If the “National Women’s Day” was coined by socialists in remembrance of an anti-capitalist action by women industrial workers, it was the International Socialist Women’s Conference in August 1910 in Copenhagen, Denmark that brought up the idea of an “International Women’s Day”. They were inspired by the previous year’s “National Women’s Day” by socialists in New York. The New York socialists were in turn inspired by the 8 March 1857 industrial action by garment women workers in New York. Though the 1910 Copenhagen Conference was not prescriptive on the date on which to commemorate the International Women’s Day, there was global unanimity in the march of time that the 8 March was the appropriate date on which the commemoration should fall.
 
The difference between 9 August and 8 March is way too remarkable not to notice. As a response to white racism, the South African one has a race or nationalist touch to it, whereas the New York one leans in the direction of an industrial action by women activists. However, that difference is artificial and redundant because what remains is the fact that all these actions were geared at fighting for the liberation of women.
 
The ignoring of 8 March in South Africa has a negative effect of dissociating the South African women from the rest of the women of the world.
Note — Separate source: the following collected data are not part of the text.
-- pv_equiv track=rewrite | github.com/Tameemahmedd/python_training | day1/p5.py | smallest_digit1
-- ===== SOURCE A (Python) =====
-- def smallest_digit1(n):
--
-- #    digits=[int(digit)for digit in str(n)]
-- #    digits.sort()
-- #    return digits[1]
--     smallest_digit=9
--     second_smallest_digit=9
--     temp=n
--     while temp!=0:
--         rem=temp%10
--         temp=temp//10
--         if rem<smallest_digit:
--             second_smallest_digit=smallest_digit
--             smallest_digit=rem
--         elif rem<second_smallest_digit:
--             second_smallest_digit=rem
--     return second_smallest_digit
-- ===== SOURCE B (Python) =====
-- def smallest_digit1(n):
--     digits = sorted(int(c) for c in str(n))
--     return digits[1] if len(digits) >= 2 else 9
-- ===== Notes on version B (the rewrite author's own statement) =====
-- stated objective: simpler
-- what changed: Replaces the while-loop tracking two running minima by digit extraction with mod/floordiv with sorting the digits of str(n) and indexing the second element (9 when there are fewer than two digits).
import Mathlib
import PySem

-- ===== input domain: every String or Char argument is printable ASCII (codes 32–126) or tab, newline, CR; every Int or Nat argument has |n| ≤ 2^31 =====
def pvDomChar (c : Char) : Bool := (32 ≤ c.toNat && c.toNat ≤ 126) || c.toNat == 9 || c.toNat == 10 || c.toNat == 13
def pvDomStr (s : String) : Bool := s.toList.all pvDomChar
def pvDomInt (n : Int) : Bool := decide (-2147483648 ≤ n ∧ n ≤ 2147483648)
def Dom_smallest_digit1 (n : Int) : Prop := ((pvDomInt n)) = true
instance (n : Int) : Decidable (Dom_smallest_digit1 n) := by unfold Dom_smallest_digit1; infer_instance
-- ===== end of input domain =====

-- B replaces A's two-running-minima while-loop by sorting the digits of str(n) and
-- taking the second element (9 when there are fewer than two digits): simpler.

-- ===== PORT A =====
-- A's while loop: state (smallest_digit, second_smallest_digit); the fuel argument only
-- makes the recursion total (n.natAbs + 1 steps always suffice when n ≥ 0; Python
-- loops forever on n < 0, which Pre_ excludes).
def pvLoopA : Nat → Int → Int → Int → Int × Int
  | 0, _, s, ss => (s, ss)
  | fuel+1, temp, s, ss =>
    if temp = 0 then (s, ss)
    else
      let rem := PySem.Int.mod temp 10
      let temp' := PySem.Int.floordiv temp 10
      if rem < s then pvLoopA fuel temp' rem s
      else if rem < ss then pvLoopA fuel temp' s rem
      else pvLoopA fuel temp' s ss

def smallest_digit1 (n : Int) : Int :=
  (pvLoopA (n.natAbs + 1) n 9 9).2

-- ===== PORT B =====
-- Source B: digits = sorted(int(c) for c in str(n)); return digits[1] if len(digits) >= 2 else 9
-- int(c) on a single decimal-digit char is ported as its code minus 48 (exact on the
-- characters of str(n) for n ≥ 0; for n < 0 Python's int('-') raises, outside Pre_).
def smallest_digit1_alt (n : Int) : Int :=
  let digits := PySem.List.sorted ((PySem.Int.toStr n).toList.map
      (fun c => ((c.toNat : Int) - 48))) (fun x => x)
  if 2 ≤ digits.length then digits[1]! else 9

-- ===== PRECONDITION & SPEC =====
-- Pre_ excludes n < 0, on which A's while loop never terminates (temp // 10 stalls at -1).
def Pre_smallest_digit1 (n : Int) : Prop := 0 ≤ n
instance (n : Int) : Decidable (Pre_smallest_digit1 n) := by unfold Pre_smallest_digit1; infer_instance
def pvWitness_smallest_digit1 : Int := 10

def Spec_smallest_digit1 (n : Int) (out : Int) : Prop := out = smallest_digit1_alt n
instance (n : Int) (out : Int) : Decidable (Spec_smallest_digit1 n out) := by unfold Spec_smallest_digit1; infer_instance

-- ===== CLAIM (what is proved, stated in full; the proofs are below) =====
def Claim_equal_smallest_digit1 : Prop := ∀ (n : Int), Dom_smallest_digit1 n → Pre_smallest_digit1 n → Spec_smallest_digit1 n (smallest_digit1 n)

-- ===== LEMMAS AND PROOFS =====

-- A's loop-body update on the state pair
def pvStep (p : Int × Int) (x : Int) : Int × Int :=
  if x < p.1 then (x, p.1) else if x < p.2 then (p.1, x) else p

-- the insertion used by PySem.List.sorted with the identity key
def pvIns : Int → List Int → List Int :=
  PySem.List.insertBy (fun a b => decide (a < b))

-- A's loop is the fold of pvStep over the little-endian digit list
theorem pvLoopA_eq_foldl (fuel : Nat) :
    ∀ (t : Int) (s ss : Int), 0 ≤ t → t.toNat < fuel →
      pvLoopA fuel t s ss =
        List.foldl pvStep (s, ss) ((Nat.digits 10 t.toNat).map (fun (d : Nat) => (d : Int))) := by
  induction fuel with
  | zero => intro t s ss h1 h2; omega
  | succ fuel ih =>
    intro t s ss h1 h2
    rw [pvLoopA]
    by_cases ht : t = 0
    · subst ht; simp
    · rw [if_neg ht]
      have htpos : 0 < t := lt_of_le_of_ne h1 (Ne.symm ht)
      have hrem : PySem.Int.mod t 10 = ((t.toNat % 10 : Nat) : Int) := by
        rw [PySem.Int.mod_eq_emod_of_pos (by omega)]; omega
      have hdiv : PySem.Int.floordiv t 10 = ((t.toNat / 10 : Nat) : Int) := by
        rw [PySem.Int.floordiv_eq_ediv_of_pos (by omega)]; omega
      have hnat : 0 < t.toNat := by omega
      rw [Nat.digits_def' (b := 10) (by omega) hnat]
      simp only [List.map_cons, List.foldl_cons]
      have hih := ih ((t.toNat / 10 : Nat) : Int) ; clear ih
      have hlt : (((t.toNat / 10 : Nat) : Int)).toNat < fuel := by simp; omega
      have hnn : (0:Int) ≤ ((t.toNat / 10 : Nat) : Int) := by positivity
      simp only [hrem, hdiv]
      split_ifs with hA hB
      · have hstep : pvStep (s, ss) ((t.toNat % 10 : Nat) : Int) = (((t.toNat % 10 : Nat) : Int), s) := by
          unfold pvStep; rw [if_pos hA]
        rw [hstep]
        have h3 := hih ((t.toNat % 10 : Nat) : Int) s hnn hlt
        rw [Int.toNat_natCast] at h3
        exact h3
      · have hstep : pvStep (s, ss) ((t.toNat % 10 : Nat) : Int) = (s, ((t.toNat % 10 : Nat) : Int)) := by
          unfold pvStep; rw [if_neg hA, if_pos hB]
        rw [hstep]
        have h3 := hih s ((t.toNat % 10 : Nat) : Int) hnn hlt
        rw [Int.toNat_natCast] at h3
        exact h3
      · have hstep : pvStep (s, ss) ((t.toNat % 10 : Nat) : Int) = (s, ss) := by
          unfold pvStep; rw [if_neg hA, if_neg hB]
        rw [hstep]
        have h3 := hih s ss hnn hlt
        rw [Int.toNat_natCast] at h3
        exact h3

-- the first two elements of an insertion depend only on the first two of the target
theorem pvTake2_ins (x : Int) (ys : List Int) :
    List.take 2 (pvIns x ys) = List.take 2 (pvIns x (List.take 2 ys)) := by
  match ys with
  | [] => rfl
  | [a] => rfl
  | a :: c :: r =>
    simp only [pvIns, PySem.List.insertBy, List.take]
    split_ifs <;> simp [*]

-- pushing take 2 through the insertion fold
theorem pvTake2_foldl (L : List Int) :
    ∀ ys, List.take 2 (List.foldl (fun acc x => pvIns x acc) ys L)
      = List.foldl (fun acc x => List.take 2 (pvIns x acc)) (List.take 2 ys) L := by
  induction L with
  | nil => intro ys; simp
  | cons x L ih =>
    intro ys
    simp only [List.foldl_cons]
    rw [ih, pvTake2_ins]

-- the pair fold is the 2-truncated insertion fold
theorem pvPair_fold (L : List Int) :
    ∀ s ss, (fun p : Int × Int => [p.1, p.2]) (List.foldl pvStep (s, ss) L)
      = List.foldl (fun acc x => List.take 2 (pvIns x acc)) [s, ss] L := by
  induction L with
  | nil => intro s ss; rfl
  | cons x L ih =>
    intro s ss
    simp only [List.foldl_cons]
    have h : List.take 2 (pvIns x [s, ss]) = [(pvStep (s,ss) x).1, (pvStep (s,ss) x).2] := by
      simp only [pvIns, PySem.List.insertBy, pvStep]
      split_ifs <;> simp_all
    rw [h]
    have := ih (pvStep (s,ss) x).1 (pvStep (s,ss) x).2
    simpa using this

theorem pvDigitChar_toNat (d : Nat) (h : d < 10) : (Nat.digitChar d).toNat = 48 + d := by
  interval_cases d <;> rfl

theorem pvToDigitsCore (f : Nat) :
    ∀ (n : Nat) (acc : List Char), 0 < n → n ≤ f →
      Nat.toDigitsCore 10 f n acc = ((Nat.digits 10 n).map Nat.digitChar).reverse ++ acc := by
  induction f with
  | zero => intro n acc h1 h2; omega
  | succ f ih =>
    intro n acc h1 h2
    rw [show Nat.toDigitsCore 10 (f+1) n acc
        = if n / 10 = 0 then (n % 10).digitChar :: acc
          else Nat.toDigitsCore 10 f (n/10) ((n % 10).digitChar :: acc) from rfl]
    rw [Nat.digits_def' (b := 10) (by omega) h1]
    by_cases hz : n / 10 = 0
    · rw [if_pos hz, hz, Nat.digits_zero]
      simp
    · rw [if_neg hz]
      rw [ih (n / 10) _ (by omega) (by omega)]
      simp

-- B's raw digit list is the reversed little-endian digit list (n > 0)
theorem pvDigitsB (n : Int) (h : 0 < n) :
    (PySem.Int.toStr n).toList.map (fun c => ((c.toNat : Int) - 48))
      = ((Nat.digits 10 n.toNat).map (fun (d : Nat) => (d : Int))).reverse := by
  rw [PySem.Int.toList_toStr]
  have hneg : ¬ n < 0 := by omega
  rw [show PySem.Int.toChars n = Nat.toDigits 10 n.toNat from by
    simp [PySem.Int.toChars, hneg]]
  rw [Nat.toDigits, pvToDigitsCore (n.toNat + 1) n.toNat [] (by omega) (by omega)]
  rw [List.append_nil, List.map_reverse, List.map_map]
  congr 1
  apply List.map_congr_left
  intro d hd
  have hlt : d < 10 := Nat.digits_lt_base (by omega) hd
  simp only [Function.comp_apply, pvDigitChar_toNat d hlt]
  push_cast
  ring

-- ===== VERDICT (by name: the statement is the Claim_ definition above) =====
theorem smallest_digit1_spec : Claim_equal_smallest_digit1 := by
  intro n _ hpre
  unfold Spec_smallest_digit1
  have hpre' : (0:Int) ≤ n := hpre
  by_cases h0 : n = 0
  · subst h0; decide
  · have hpos : 0 < n := lt_of_le_of_ne hpre' (Ne.symm h0)
    set L : List Int := (Nat.digits 10 n.toNat).map (fun (d : Nat) => (d : Int)) with hL
    -- A's value as a fold over L
    have hA : smallest_digit1 n = (List.foldl pvStep (9, 9) L).2 := by
      unfold smallest_digit1
      rw [pvLoopA_eq_foldl (n.natAbs + 1) n 9 9 hpre' (by omega)]
    -- the pair fold as the 2-truncated insertion fold
    have hpair := pvPair_fold L 9 9
    have hsnd : (List.foldl pvStep (9, 9) L).2
        = (List.foldl (fun acc x => List.take 2 (pvIns x acc)) [9, 9] L)[1]! := by
      rw [← hpair]; simp
    -- the truncated fold is take 2 of sorted ([9,9] ++ L)
    have hfold : List.foldl (fun acc x => List.take 2 (pvIns x acc)) [9, 9] L
        = List.take 2 (PySem.List.sorted ((9:Int) :: 9 :: L) (fun x => x)) := by
      have h2 := pvTake2_foldl L [9, 9]
      norm_num at h2
      rw [PySem.List.sorted_eq_foldl_insertBy]
      rw [show ((9:Int) :: 9 :: L) = [9, 9] ++ L from rfl, List.foldl_append]
      rw [← h2]
      rfl
    -- reorder: sorted ([9,9] ++ L) = sorted (L ++ [9,9])
    have hperm : PySem.List.sorted ((9:Int) :: 9 :: L) (fun x => x)
        = PySem.List.sorted (L ++ [9, 9]) (fun x => x) :=
      PySem.List.sorted_eq_sorted_of_perm _ _ _ (fun a b hab => hab)
        (by simpa using List.perm_append_comm (l₁ := [(9:Int), 9]) (l₂ := L))
    -- every element of L is a digit < 10
    have hle9 : ∀ y ∈ PySem.List.sorted L (fun x : Int => x) false, decide ((9:Int) < y) = false := by
      intro y hy
      rw [PySem.List.mem_sorted] at hy
      obtain ⟨d, hd, rfl⟩ := List.mem_map.mp hy
      have := Nat.digits_lt_base (by omega) hd
      simp; omega
    -- the two 9s sort to the end
    have htail : PySem.List.sorted (L ++ [9, 9]) (fun x => x)
        = PySem.List.sorted L (fun x => x) ++ [9, 9] := by
      rw [PySem.List.sorted_eq_foldl_insertBy, List.foldl_append,
          ← PySem.List.sorted_eq_foldl_insertBy]
      simp only [List.foldl_cons, List.foldl_nil]
      rw [PySem.List.insertBy_of_forall_not_before _ 9 (PySem.List.sorted L (fun x => x))
            (by intro y hy; simpa using hle9 y hy)]
      rw [PySem.List.insertBy_of_forall_not_before _ 9 (PySem.List.sorted L (fun x => x) ++ [9])
            (by
              intro y hy
              rcases List.mem_append.mp hy with h | h
              · simpa using hle9 y h
              · simp at h; subst h; simp)]
      simp
    -- B's sorted digit list is sorted L
    have hB : smallest_digit1_alt n
        = (if 2 ≤ (PySem.List.sorted L (fun x => x)).length
           then (PySem.List.sorted L (fun x => x))[1]! else 9) := by
      unfold smallest_digit1_alt
      rw [pvDigitsB n hpos, ← hL]
      rw [PySem.List.sorted_eq_sorted_of_perm L.reverse L _ (fun a b hab => hab) L.reverse_perm]
    rw [hA, hsnd, hfold, hperm, htail, hB]
    -- compare take-2-indexing with the guarded second element
    rcases hS : PySem.List.sorted L (fun x : Int => x) with _ | ⟨a, _ | ⟨b, r⟩⟩ <;> simp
Yet 8 March provides the women of all nations a common global platform for forging a formidable Sister Solidarity and networking. Women are presented with a positive opportunity to transcend their narrow national confines towards appreciating the experiences of fellow women in other nations. That helps to consolidate the struggle in both the national and international fronts. Women of stronger nations and more resources may be in a position to support and publicise the struggles of women in weaker nations and depleted resources. Women Internationalism needs to be promoted over and above the narrow national confines. It is in that way that the women of the world will be in a position to pool their resources and maximise their impact against patriarchy, sexism, and male chauvinism.
 
Because Azania was under siege by white settler-colonialism, and now neo-colonialism, it becomes important for the women to anchor their struggles on a clear ideological base. In terms of race and class interests, not all women are women. Some women have become instruments of imperialism, capitalism, racism, and colonialism against fellow oppressed and exploited women. That explains why white women were, and continue to be, in a better economic position than both the majority of Black women and men.
 
As determined by white racism, the belonging of the white woman to the white race meant that their interests could be diametrically opposed to those of Black women. A Black woman who singles out and chooses Gender Oppression at the expense of Race Oppression and Class Oppression is dangerous to the struggle for Land, Liberation and Socialism. That woman could find herself spending her energy against Black Solidarity. It is easy for that woman to divert the energies of Black women and mobilise them against Black men. In this scenario, Black women and men relegate to the background the fundamental problems of landlessness and racism and treat one another as enemies to the delight of racists and land thieves. Yet Black women and men have to close ranks and confront their common enemy.
 
With that said, the national recognition and commemoration of 8 March should also not erase 9 August. Fortunately, 9 August is already a National Holiday in South Africa. However, international women’s solidarity should be held sacrosanct by the women of South Africa. The country and the people should resist the temptation of degenerating into exceptionalism. We are an integral part of Afrika and the masses of the world. Azania is not situated to the South of Afrika. It is part of Afrika.